Blackford’s command excelled at the forefront of daring military operations for the remainder of the war. At Chancellorsville in May 1863 the sharpshooters led Stonewall Jackson’s surprise attack and in July they occupied many homes in Gettysburg. After the battle of Cedar Creek in October of 1864, Blackford faced a general court-martial, launched by officers jealous at his accomplishments and determined to drive him from the service. Enraged by the injustice committed upon their commander, Eugene’s men personally petitioned Confederate president Jefferson Davis for his reinstatement. The petition worked and Eugene was reinstated, however, health problems plagued his military career. Suffering from poor blood circulation in his legs while on campaign, Blackford finally returned home just before the Confederate surrender at Appomattox Court House in 1865.

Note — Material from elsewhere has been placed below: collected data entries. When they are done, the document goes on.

-- pv_equiv track=rewrite | github.com/tylerbeaueregard/tmath | chemistry.py | splitnum
-- ===== SOURCE A (Python) =====
-- def splitnum(string, loc = 0, showones = 0):
--     coef = ''
--     if str(loc).lower() in ['end', '1', 'e']:
--         string = string[::-1]
--     for n in string:
--         if n.isnumeric():
--             coef += n
--         else:
--             break
--     if str(loc).lower() in ['end', '1', 'e']:
--         coef = coef[::-1]
--     if showones and coef == '':
--         coef += '1'
--     return coef
-- ===== SOURCE B (Python) =====
-- def splitnum(string, loc=0, showones=0):
--     end = str(loc).lower() in ('end', '1', 'e')
--     n = len(string)
--     if end:
--         j = n
--         while j > 0 and string[j - 1].isnumeric():
--             j -= 1
--         coef = string[j:]
--     else:
--         i = 0
--         while i < n and string[i].isnumeric():
--             i += 1
--         coef = string[:i]
--     if showones and not coef:
--         return '1'
--     return coef
-- ===== Notes on version B (the rewrite author's own statement) =====
-- stated objective: alternative
-- what changed: B computes a boundary index (forward scan for the leading case, backward scan for the trailing case) and slices the original string, instead of A's reverse-scan-reverse with a character accumulator.
import Mathlib
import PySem

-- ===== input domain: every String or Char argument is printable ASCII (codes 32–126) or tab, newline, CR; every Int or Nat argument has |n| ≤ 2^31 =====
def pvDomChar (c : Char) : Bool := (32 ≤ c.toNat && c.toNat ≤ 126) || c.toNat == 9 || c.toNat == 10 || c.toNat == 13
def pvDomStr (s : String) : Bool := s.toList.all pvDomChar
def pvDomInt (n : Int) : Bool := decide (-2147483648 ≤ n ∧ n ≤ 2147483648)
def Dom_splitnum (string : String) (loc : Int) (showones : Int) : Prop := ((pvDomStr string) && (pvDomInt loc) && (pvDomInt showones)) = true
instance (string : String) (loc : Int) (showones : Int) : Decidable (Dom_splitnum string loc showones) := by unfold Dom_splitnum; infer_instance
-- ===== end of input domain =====

-- B replaces A's reverse/accumulate/reverse with a boundary-index scan and a slice (objective: alternative decomposition, same O(n) cost).


-- ===== PORT A =====
-- str(loc).lower() in ['end','1','e'] — identical test in both Pythons, shared helper
def pvLocEnd (loc : Int) : Bool :=
  (["end", "1", "e"] : List String).contains (PySem.Str.lower (PySem.Int.toStr loc))

-- A's for-loop with break: collect the numeric prefix (isnumeric = isdigit on the ASCII domain)
def pvTakeNum : List Char → List Char
  | [] => []
  | c :: rest => if PySem.Str.isdigit c then c :: pvTakeNum rest else []

def splitnum (string : String) (loc : Int) (showones : Int) : String :=
  let s := if pvLocEnd loc then string.toList.reverse else string.toList
  let coef := pvTakeNum s
  let coef := if pvLocEnd loc then coef.reverse else coef
  let coef := if showones ≠ 0 && coef.isEmpty then coef ++ ['1'] else coef
  String.mk coef

-- ===== PORT B =====
-- B's forward while-loop: length of the numeric prefix
def pvCountNum : List Char → Nat
  | [] => 0
  | c :: rest => if PySem.Str.isdigit c then pvCountNum rest + 1 else 0

def splitnum_alt (string : String) (loc : Int) (showones : Int) : String :=
  let cs := string.toList
  let coef :=
    if pvLocEnd loc then
      -- B's backward while-loop counts the numeric suffix; j ends at length - count
      cs.drop (cs.length - pvCountNum cs.reverse)
    else
      cs.take (pvCountNum cs)
  if showones ≠ 0 && coef.isEmpty then "1" else String.mk coef

-- ===== PRECONDITION & SPEC =====
def Spec_splitnum (string : String) (loc : Int) (showones : Int) (out : String) : Prop := out = splitnum_alt string loc showones
instance (string : String) (loc : Int) (showones : Int) (out : String) : Decidable (Spec_splitnum string loc showones out) := by unfold Spec_splitnum; infer_instance

-- ===== CLAIM (what is proved, stated in full; the proofs are below) =====
def Claim_equal_splitnum : Prop := ∀ (string : String) (loc : Int) (showones : Int), Dom_splitnum string loc showones → Spec_splitnum string loc showones (splitnum string loc showones)

-- ===== LEMMAS AND PROOFS =====

-- ===== VERDICT (by name: the statement is the Claim_ definition above) =====
theorem pvTakeNum_eq_take (cs : List Char) : pvTakeNum cs = cs.take (pvCountNum cs) := by
  induction cs with
  | nil => rfl
  | cons c rest ih =>
    simp only [pvTakeNum, pvCountNum]
    split <;> simp [ih]

theorem pvRevTake (cs : List Char) :
    (pvTakeNum cs.reverse).reverse = cs.drop (cs.length - pvCountNum cs.reverse) := by
  rw [pvTakeNum_eq_take, List.take_reverse, List.reverse_reverse,
    ← List.length_reverse (as := cs)]

theorem pvFinish (showones : Int) (L : List Char) :
    String.mk (if showones ≠ 0 && L.isEmpty then L ++ ['1'] else L) =
      (if showones ≠ 0 && L.isEmpty then "1" else String.mk L) := by
  by_cases hc : (showones ≠ 0 && L.isEmpty) = true
  · have hL : L = [] := by simp_all
    subst hL
    simp only [hc, if_true]
    decide
  · have h2 : ¬(¬showones = 0 ∧ L = []) := by
      rintro ⟨h1, rfl⟩
      simp_all
    simp [h2]

theorem splitnum_spec : Claim_equal_splitnum := by
  intro s loc sh _
  unfold Spec_splitnum splitnum splitnum_alt
  cases h : pvLocEnd loc
  · simp only [h, Bool.false_eq_true, if_false, pvTakeNum_eq_take]
    exact pvFinish _ _
  · simp only [h, if_true, pvRevTake]
    exact pvFinish _ _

Studying at Gettysburg College in 2014 allowed me to devote the research time needed to uncover the story of Eugene and his sharpshooters at Gettysburg. I scoured primary source documents, official records, letters, and published works about Blackford and his detachment of sharpshooters. Compounding the difficulties of the monumental task, I quickly discovered that Blackford’s (Rodes Division) Sharpshooters did not exist as an official military unit. Composed of highly trained men from numerous regiments, Blackford’s sharpshooters emerged on an as needed basis to act as sharpshooters. As a result, tracing their history during the battle of Gettysburg became comparable to chasing a ghost. Bits and pieces of information lay scattered through 151 years of history. Driven to uncover the truth and establish a rock solid narrative my research produced an extensive paper detailing the movement of sharpshooters through Gettysburg and determined the positions of troops during the battle using primary sources to tell their story.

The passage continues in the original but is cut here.